Sifchain / sifnode

SifNode - The future of Defi
Other
108 stars 117 forks source link

Add APM tracing to sifnoded #2118

Open brianosaurus opened 3 years ago

brianosaurus commented 3 years ago

So that we can enable tracing and find node halts and other sifnoded problems:

https://docs.datadoghq.com/tracing/setup_overview/setup/go/?tab=containers

The goal is to help chainops diagnose problems by increasing observability.

@intl-man requested this on 10/31/2012.

jon-sif commented 3 years ago

@brianosaurus what do you need me to do here? just say its ok to integrate the datadog agent?

AustinoBombino commented 3 years ago

Old work on tracing can be found in this branch: https://github.com/Sifchain/sifnode/tree/feature/tracing-test

A lot have changes have come through since this work was done so I would only use it for reference and start experimenting on a new branch.

The branch only has basic setup that succussfully reported test data to datadog from within sifnode.

marshsif commented 2 years ago

Jordan @pandaring2you Jon asked me to reassign this to you, as a ticket that Brent will most likely be taking on for this sprint, to address debugging/tracing improvements for our nodes. The purpose is to help us better identify the cause of nodes crashing on BetaNet or other env's.

Brian made a little headway a while back, but he had to prioritize .43 and now he's on PMTP.

pandaring2you commented 2 years ago

moving back to Sifnode, devops has done what we can (IBC query issues have been resolved). Remaining work - Adding APM tracing probably belongs to Sifnode

marshsif commented 2 years ago

ok, noted. Whoever works on this may need to sync with Austin to understand what remains to be done.
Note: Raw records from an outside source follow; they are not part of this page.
-- pv_equiv track=rewrite | github.com/Ebuodinde/PR_SENTRY | performance.py | estimate_pr_size
-- ===== SOURCE A (Python) =====
-- from typing import Dict, List, Any, Optional
--
-- def estimate_pr_size(files: List[Dict[str, Any]]) -> str:
--     """
--     Estimate PR size category.
--
--     Args:
--         files: List of parsed files
--
--     Returns:
--         Size category: tiny, small, medium, large, xlarge
--     """
--     file_count = len(files)
--     total_lines = sum(len(f.get("changes", "").split("\n")) for f in files)
--
--     if file_count <= 3 and total_lines <= 100:
--         return "tiny"
--     elif file_count <= 10 and total_lines <= 500:
--         return "small"
--     elif file_count <= 30 and total_lines <= 2000:
--         return "medium"
--     elif file_count <= 100 and total_lines <= 5000:
--         return "large"
--     else:
--         return "xlarge"
-- ===== SOURCE B (Python) =====
-- from typing import Dict, List, Any
--
-- _FILE_CUTS = [3, 10, 30, 100]
-- _LINE_CUTS = [100, 500, 2000, 5000]
-- _LABELS = ["tiny", "small", "medium", "large", "xlarge"]
--
--
-- def _bucket(x, cuts):
--     # index of the first bucket whose cutoff is not exceeded
--     # = number of cutoffs strictly below x
--     return sum(c < x for c in cuts)
--
--
-- def estimate_pr_size(files: List[Dict[str, Any]]) -> str:
--     line_counts = [len(f.get("changes", "").split("\n")) for f in files]
--     fi = _bucket(len(files), _FILE_CUTS)
--     li = _bucket(sum(line_counts), _LINE_CUTS)
--     return _LABELS[max(fi, li)]
-- ===== Notes on version B (the rewrite author's own statement) =====
-- stated objective: alternative
-- what changed: Instead of A's four-branch if-elif cascade over conjoined conditions, B maps each metric independently to a bucket index (number of cutoffs strictly below the value) and returns the label at the max of the two indices; the line totals are gathered in a list comprehension and summed rather than folded inline.
import Mathlib
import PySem

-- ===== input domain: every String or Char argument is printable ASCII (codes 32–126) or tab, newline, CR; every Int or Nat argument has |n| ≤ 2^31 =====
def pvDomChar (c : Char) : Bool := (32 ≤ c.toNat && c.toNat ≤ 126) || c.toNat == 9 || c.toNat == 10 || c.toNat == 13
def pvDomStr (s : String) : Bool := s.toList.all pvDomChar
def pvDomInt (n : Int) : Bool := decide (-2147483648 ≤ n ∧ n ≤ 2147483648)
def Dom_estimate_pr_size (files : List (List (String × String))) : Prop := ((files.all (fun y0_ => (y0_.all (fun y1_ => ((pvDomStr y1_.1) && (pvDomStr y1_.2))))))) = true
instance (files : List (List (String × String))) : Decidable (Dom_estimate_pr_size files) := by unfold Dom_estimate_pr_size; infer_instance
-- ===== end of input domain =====

-- B classifies by mapping each metric independently to a bucket index (count of cutoffs below it)
-- and taking the label at the max of the two indices, instead of A's four-branch if-elif cascade
-- (alternative decomposition; return value only, no mutation).

-- ===== PORT A =====
def estimate_pr_size (files : List (List (String × String))) : String :=
  let file_count : Int := files.length
  let total_lines : Int :=
    files.foldl
      (fun acc f =>
        acc + (((PySem.Str.split? ((PySem.Dict.mk f).getD "changes" "") "\n").getD []).length : Int)) 0
  if file_count ≤ 3 ∧ total_lines ≤ 100 then "tiny"
  else if file_count ≤ 10 ∧ total_lines ≤ 500 then "small"
  else if file_count ≤ 30 ∧ total_lines ≤ 2000 then "medium"
  else if file_count ≤ 100 ∧ total_lines ≤ 5000 then "large"
  else "xlarge"

-- ===== PORT B =====
-- _bucket(x, cuts) = sum(c < x for c in cuts)
def pvBucket (x : Int) (cuts : List Int) : Int :=
  cuts.foldl (fun acc c => acc + (if c < x then 1 else 0)) 0

def estimate_pr_size_alt (files : List (List (String × String))) : String :=
  let line_counts : List Int :=
    files.map
      (fun f => (((PySem.Str.split? ((PySem.Dict.mk f).getD "changes" "") "\n").getD []).length : Int))
  let fi : Int := pvBucket files.length [3, 10, 30, 100]
  let li : Int := pvBucket line_counts.sum [100, 500, 2000, 5000]
  -- _LABELS[max(fi, li)]: the index is always 0..4, so pyGet? never misses; .getD "" totalizes
  (PySem.List.pyGet? ["tiny", "small", "medium", "large", "xlarge"] (max fi li)).getD ""

-- ===== PRECONDITION & SPEC =====
def Spec_estimate_pr_size (files : List (List (String × String))) (out : String) : Prop := out = estimate_pr_size_alt files
instance (files : List (List (String × String))) (out : String) : Decidable (Spec_estimate_pr_size files out) := by unfold Spec_estimate_pr_size; infer_instance

-- ===== CLAIM (what is proved, stated in full; the proofs are below) =====
def Claim_equal_estimate_pr_size : Prop := ∀ (files : List (List (String × String))), Dom_estimate_pr_size files → Spec_estimate_pr_size files (estimate_pr_size files)

-- ===== LEMMAS AND PROOFS =====
-- A's inline fold of the per-file line counts equals summing B's mapped list
theorem fold_eq_map_sum (files : List (List (String × String))) :
    files.foldl
      (fun acc f =>
        acc + (((PySem.Str.split? ((PySem.Dict.mk f).getD "changes" "") "\n").getD []).length : Int)) 0
    = (files.map
        (fun f => (((PySem.Str.split? ((PySem.Dict.mk f).getD "changes" "") "\n").getD []).length : Int))).sum := by
  rw [← List.foldl_map (f := fun f => (((PySem.Str.split? ((PySem.Dict.mk f).getD "changes" "") "\n").getD []).length : Int))
        (g := fun acc x => acc + x)]
  exact List.sum_eq_foldl.symm

-- each bucket fold evaluates to a nested-if bucket index
theorem bucket_fc (fc : Int) :
    pvBucket fc [3, 10, 30, 100]
      = (if fc ≤ 3 then 0 else if fc ≤ 10 then 1 else if fc ≤ 30 then 2 else if fc ≤ 100 then 3 else 4) := by
  simp only [pvBucket, List.foldl]
  split_ifs <;> omega

theorem bucket_tl (tl : Int) :
    pvBucket tl [100, 500, 2000, 5000]
      = (if tl ≤ 100 then 0 else if tl ≤ 500 then 1 else if tl ≤ 2000 then 2 else if tl ≤ 5000 then 3 else 4) := by
  simp only [pvBucket, List.foldl]
  split_ifs <;> omega

-- the bucket/max classification coincides with the threshold cascade
theorem cascade_eq_bucket (fc tl : Int) :
    (if fc ≤ 3 ∧ tl ≤ 100 then "tiny"
     else if fc ≤ 10 ∧ tl ≤ 500 then "small"
     else if fc ≤ 30 ∧ tl ≤ 2000 then "medium"
     else if fc ≤ 100 ∧ tl ≤ 5000 then "large"
     else "xlarge")
    = (PySem.List.pyGet? ["tiny", "small", "medium", "large", "xlarge"]
        (max (pvBucket fc [3, 10, 30, 100]) (pvBucket tl [100, 500, 2000, 5000]))).getD "" := by
  rw [bucket_fc, bucket_tl]
  split_ifs <;> first | rfl | omega

-- ===== VERDICT (by name: the statement is the Claim_ definition above) =====
theorem estimate_pr_size_spec : Claim_equal_estimate_pr_size := by
  intro files _
  unfold Spec_estimate_pr_size estimate_pr_size estimate_pr_size_alt
  rw [fold_eq_map_sum, cascade_eq_bucket]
begmaroman commented 2 years ago

Infra setup For nodes that are running inside k8s cluster, the following setup should be applied - https://docs.datadoghq.com/agent/kubernetes/apm/?tab=helm. Here is an article how to configure the datadog for APM - https://docs.datadoghq.com/tracing/setup_overview/setup/go/?tab=containers#configure-the-datadog-agent-for-apm

Code setup Based on datadog's examples and explanations, the mode advanced way to integrate the datadog tracing mechanism is to wrap all needed interfaces/types with the datadog tracing logic, and add them to the contrib directory there https://github.com/DataDog/dd-trace-go/tree/master/contrib. After that we can import a needed package and use that in the sifnode app. Each wrapper should include all needed information into trace spans so it could be sent to the agent.

If we want to see metrics such as mem usage, cpu usage, etc., we can just add a logic from the code there https://docs.datadoghq.com/tracing/setup_overview/setup/go/?tab=containers#configure-the-datadog-agent-for-apm

intl-man commented 2 years ago

@begmaroman - thanks for the summary. We're aware of the infra requirements and as mentioned in slack, it might pay to engage with the Cosmos community to look at how others are doing this (just a suggestion, that's all).